**What to produce:** Among the entries that follow, the required portion opens with the line containing "instance (content : String) : Decidable" and closes with the line containing "-- shared primitives". Give that portion again exactly, and nothing else.

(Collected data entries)

******

-- pv_equiv track=rewrite | github.com/milavdabgar/milav-next | latex-templates/refactor_pandoc_latex.py | fix_section_titles
-- ===== SOURCE A (Python) =====
-- def fix_section_titles(content):
--     """Fix multi-line section titles."""
--     lines = content.split('\n')
--     fixed_lines = []
--     i = 0
--
--     while i < len(lines):
--         line = lines[i]
--
--         if r'\subsection*{' in line and not line.rstrip().endswith('}'):
--             title_parts = [line]
--             i += 1
--             while i < len(lines) and not lines[i-1].rstrip().endswith('}'):
--                 title_parts.append(lines[i])
--                 i += 1
--                 if i >= len(lines):
--                     break
--
--             full_title = ' '.join(part.strip() for part in title_parts)
--             full_title = full_title.replace('{[}', '[')
--             full_title = full_title.replace('{]}', ']')
--             fixed_lines.append(full_title)
--         else:
--             fixed_lines.append(line)
--             i += 1
--
--     return '\n'.join(fixed_lines)
-- ===== SOURCE B (Python) =====
-- def fix_section_titles(content):
--     """Fix multi-line section titles."""
--     lines = content.split('\n')
--     n = len(lines)
--     # next_close[k] = smallest index j >= k with lines[j].rstrip().endswith('}'), else n
--     next_close = [n] * (n + 1)
--     for k in range(n - 1, -1, -1):
--         next_close[k] = k if lines[k].rstrip().endswith('}') else next_close[k + 1]
--     out = []
--     i = 0
--     while i < n:
--         line = lines[i]
--         if r'\subsection*{' in line and not line.rstrip().endswith('}'):
--             j = min(next_close[i + 1], n - 1)
--             title = ' '.join(l.strip() for l in lines[i:j + 1])
--             out.append(title.replace('{[}', '[').replace('{]}', ']'))
--             i = j + 1
--         else:
--             out.append(line)
--             i += 1
--     return '\n'.join(out)
-- ===== Notes on version B (the rewrite author's own statement) =====
-- stated objective: alternative
-- what changed: B first builds, in a backward pass, a successor table next_close[k] = index of the first closing-brace line at or after position k, then renders in a second pass that jumps directly from a title start to its closing line via the table and slices the title lines out, eliminating A's nested inner while scan and its accumulator list.
import Mathlib
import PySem

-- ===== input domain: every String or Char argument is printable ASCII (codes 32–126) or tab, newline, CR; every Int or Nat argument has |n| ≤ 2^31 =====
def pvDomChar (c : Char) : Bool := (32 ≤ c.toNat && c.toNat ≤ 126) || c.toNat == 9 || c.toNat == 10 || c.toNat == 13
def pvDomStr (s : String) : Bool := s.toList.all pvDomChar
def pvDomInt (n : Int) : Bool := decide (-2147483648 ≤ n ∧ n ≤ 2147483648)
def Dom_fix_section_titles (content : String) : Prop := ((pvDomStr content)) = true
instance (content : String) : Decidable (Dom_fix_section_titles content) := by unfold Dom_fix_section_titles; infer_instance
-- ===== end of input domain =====

-- B replaces A's nested scanning loops by a precomputed next-closing-line successor table
-- and a render pass that jumps and slices (objective: alternative, same cost).

-- shared primitives (the same Python expressions occur verbatim in both A and B)
def endsBrace (line : String) : Bool := PySem.Str.endswith (PySem.Str.rstrip line) "}"

def hasSub (line : String) : Bool := PySem.Str.isIn "\\subsection*{" line

def mergeTitle (parts : List String) : String :=
  PySem.Str.replace
    (PySem.Str.replace (PySem.Str.join " " (parts.map PySem.Str.strip)) "{[}" "[")
    "{]}" "]"

-- ===== PORT A =====
-- A's inner while loop: prev = lines[i-1]; collect following lines while prev doesn't rstrip-end with '}'
def innerA (prev : String) : List String → List String × List String
  | [] => ([], [])
  | x :: xs =>
    if endsBrace prev then ([], x :: xs)
    else
      let pr := innerA x xs
      (x :: pr.1, pr.2)

-- cited by outerA's decreasing_by
theorem innerA_len (prev : String) (rest : List String) :
    (innerA prev rest).2.length ≤ rest.length := by
  induction rest generalizing prev with
  | nil => simp [innerA]
  | cons x xs ih =>
    simp only [innerA]
    split
    · simp
    · exact Nat.le_succ_of_le (ih x)

-- A's outer while loop over the line index
def outerA : List String → List String
  | [] => []
  | line :: rest =>
    if hasSub line && !endsBrace line then
      let pr := innerA line rest
      mergeTitle (line :: pr.1) :: outerA pr.2
    else
      line :: outerA rest
termination_by l => l.length
decreasing_by
  · exact Nat.lt_succ_of_le (innerA_len line rest)
  · simp

def fix_section_titles (content : String) : String :=
  PySem.Str.join "\n" (outerA ((PySem.Str.split? content "\n").getD []))

-- ===== PORT B =====
-- B's backward table-filling loop, ported as right-recursion computing the same entries in the
-- same (right-to-left) order: ncB n ls i is the table slice next_close[i..n] for the suffix ls
-- of the lines starting at absolute index i (the final sentinel entry is next_close[n] = n).
def ncB (n : Nat) : List String → Nat → List Nat
  | [], _ => [n]
  | l :: ls, i =>
    let rest := ncB n ls (i + 1)
    (if endsBrace l then i else rest.headD n) :: rest

-- B's render while loop; fuel = n bounds the iteration count (i strictly increases each step).
-- ncl.getD (i+1) n is Python's in-range read next_close[i+1]; the slice lines[i:j+1] is
-- (lines.drop i).take (j + 1 - i) since 0 ≤ i ≤ j + 1.
def loopB (lines : List String) (ncl : List Nat) (n : Nat) : Nat → Nat → List String
  | 0, _ => []
  | fuel + 1, i =>
    if i < n then
      let line := lines.getD i ""
      if hasSub line && !endsBrace line then
        let j := min (ncl.getD (i + 1) n) (n - 1)
        mergeTitle ((lines.drop i).take (j + 1 - i)) :: loopB lines ncl n fuel (j + 1)
      else
        line :: loopB lines ncl n fuel (i + 1)
    else []

def fix_section_titles_alt (content : String) : String :=
  let lines := (PySem.Str.split? content "\n").getD []
  let n := lines.length
  PySem.Str.join "\n" (loopB lines (ncB n lines 0) n n 0)

-- ===== PRECONDITION & SPEC =====
def Spec_fix_section_titles (content : String) (out : String) : Prop := out = fix_section_titles_alt content
instance (content : String) (out : String) : Decidable (Spec_fix_section_titles content out) := by unfold Spec_fix_section_titles; infer_instance

-- ===== CLAIM (what is proved, stated in full; the proofs are below) =====
def Claim_equal_fix_section_titles : Prop := ∀ (content : String), Dom_fix_section_titles content → Spec_fix_section_titles content (fix_section_titles content)

-- ===== LEMMAS AND PROOFS =====

theorem innerA_of_ends (x : String) (xs : List String) (hx : endsBrace x = true) :
    innerA x xs = ([], xs) := by
  cases xs <;> simp [innerA, hx]

-- A's inner loop collects lines up to and including the first one that rstrip-ends with '}'
theorem innerA_char (prev : String) (t : List String) (hprev : endsBrace prev = false) :
    innerA prev t =
      match t.findIdx? endsBrace with
      | some d => (t.take (d + 1), t.drop (d + 1))
      | none => (t, []) := by
  induction t generalizing prev with
  | nil => simp [innerA]
  | cons x xs ih =>
    simp only [innerA, hprev, Bool.false_eq_true, if_false, List.findIdx?_cons]
    by_cases hx : endsBrace x = true
    · simp [hx, innerA_of_ends x xs hx]
    · rw [ih x (by simpa using hx)]
      simp only [hx]
      cases hfi : xs.findIdx? endsBrace <;> simp

-- the head of the table slice is the first closing index in the suffix (absolute), else n
theorem ncB_head (n : Nat) (ls : List String) (i : Nat) :
    (ncB n ls i).headD n =
      match ls.findIdx? endsBrace with
      | some d => i + d
      | none => n := by
  induction ls generalizing i with
  | nil => simp [ncB]
  | cons x xs ih =>
    simp only [ncB, List.findIdx?_cons, List.headD_cons]
    by_cases hx : endsBrace x = true
    · simp [hx]
    · rw [if_neg hx]
      rw [ih (i + 1)]
      simp only [hx, Bool.false_eq_true, if_false]
      cases hfi : xs.findIdx? endsBrace with
      | some d => simp only [Option.map_some]; ring
      | none => simp

-- reading the table at offset k is the head of the table for the k-dropped suffix
theorem ncB_getD (n : Nat) (ls : List String) (i k : Nat) (hk : k ≤ ls.length) :
    (ncB n ls i).getD k n = (ncB n (ls.drop k) (i + k)).headD n := by
  induction k generalizing ls i with
  | zero =>
    cases ls <;> simp [ncB]
  | succ k ih =>
    cases ls with
    | nil => simp at hk
    | cons x xs =>
      simp only [ncB, List.getD_cons_succ, List.drop_succ_cons]
      rw [ih xs (i + 1) (by simpa using hk)]
      have : i + 1 + k = i + (k + 1) := by omega
      rw [this]

theorem findIdx?_lt_length {p : String → Bool} {t : List String} {d : Nat}
    (h : t.findIdx? p = some d) : d < t.length :=
  List.findIdx?_eq_some_iff_findIdx_eq.mp h |>.1

-- main invariant: B's render loop at index i produces exactly A's output on the suffix
theorem loopB_eq_outerA (lines : List String) :
    ∀ fuel i, lines.length - i ≤ fuel →
      loopB lines (ncB lines.length lines 0) lines.length fuel i = outerA (lines.drop i) := by
  intro fuel
  induction fuel with
  | zero =>
    intro i h
    have : lines.length ≤ i := by omega
    simp [loopB, List.drop_eq_nil_of_le this, outerA]
  | succ fuel ih =>
    intro i h
    by_cases hi : i < lines.length
    · have hdrop : lines.drop i = lines[i] :: lines.drop (i + 1) :=
        List.drop_eq_getElem_cons hi
      have hgetD : lines.getD i "" = lines[i] := List.getD_eq_getElem lines "" hi
      simp only [loopB, hi, if_true, hgetD]
      rw [hdrop]
      by_cases hb : (hasSub lines[i] && !endsBrace lines[i]) = true
      · have hnb : endsBrace lines[i] = false := by
          rcases Bool.and_eq_true_iff.mp hb with ⟨-, h2⟩; simpa using h2
        simp only [outerA, hb, if_true]
        rw [innerA_char _ _ hnb]
        have hread : (ncB lines.length lines 0).getD (i + 1) lines.length =
            (ncB lines.length (lines.drop (i + 1)) (i + 1)).headD lines.length := by
          have := ncB_getD lines.length lines 0 (i + 1) (by omega)
          simpa using this
        rw [hread, ncB_head]
        cases hfi : (lines.drop (i + 1)).findIdx? endsBrace with
        | some d =>
          have hd : d < lines.length - (i + 1) := by
            have := findIdx?_lt_length hfi
            simpa using this
          have hj : min (i + 1 + d) (lines.length - 1) = i + 1 + d := by omega
          simp only [hj]
          have h2 : i + 1 + d + 1 - i = d + 1 + 1 := by omega
          rw [h2, List.take_succ_cons]
          have hdrop2 : (lines.drop (i + 1)).drop (d + 1) = lines.drop (i + 1 + d + 1) := by
            rw [List.drop_drop]; congr 1
          rw [hdrop2, ih (i + 1 + d + 1) (by omega)]
        | none =>
          have hn1 : 1 ≤ lines.length := by omega
          have hj : min lines.length (lines.length - 1) = lines.length - 1 := by omega
          simp only [hj]
          have h2 : lines.length - 1 + 1 - i = (lines.length - (i + 1)) + 1 := by omega
          rw [h2, List.take_succ_cons]
          have htail : (lines.drop (i + 1)).take (lines.length - (i + 1)) = lines.drop (i + 1) := by
            apply List.take_of_length_le
            simp
          rw [htail]
          have hend : lines.length - 1 + 1 = lines.length := by omega
          rw [hend, ih lines.length (by omega)]
          simp [outerA]
      · simp only [outerA, hb, if_false, Bool.false_eq_true]
        rw [ih (i + 1) (by omega)]
    · have hge : lines.length ≤ i := by omega
      simp [loopB, hi, List.drop_eq_nil_of_le hge, outerA]

-- ===== VERDICT (by name: the statement is the Claim_ definition above) =====
theorem fix_section_titles_spec : Claim_equal_fix_section_titles := by
  intro content _
  unfold Spec_fix_section_titles fix_section_titles fix_section_titles_alt
  show PySem.Str.join "\n" (outerA ((PySem.Str.split? content "\n").getD [])) =
    PySem.Str.join "\n"
      (loopB ((PySem.Str.split? content "\n").getD [])
        (ncB ((PySem.Str.split? content "\n").getD []).length
          ((PySem.Str.split? content "\n").getD []) 0)
        ((PySem.Str.split? content "\n").getD []).length
        ((PySem.Str.split? content "\n").getD []).length 0)
  rw [loopB_eq_outerA ((PySem.Str.split? content "\n").getD []) _ 0 (by omega)]
  simp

******

**Response box:**
instance (content : String) : Decidable (Dom_fix_section_titles content) := by unfold Dom_fix_section_titles; infer_instance
-- ===== end of input domain =====

-- B replaces A's nested scanning loops by a precomputed next-closing-line successor table
-- and a render pass that jumps and slices (objective: alternative, same cost).

-- shared primitives (the same Python expressions occur verbatim in both A and B)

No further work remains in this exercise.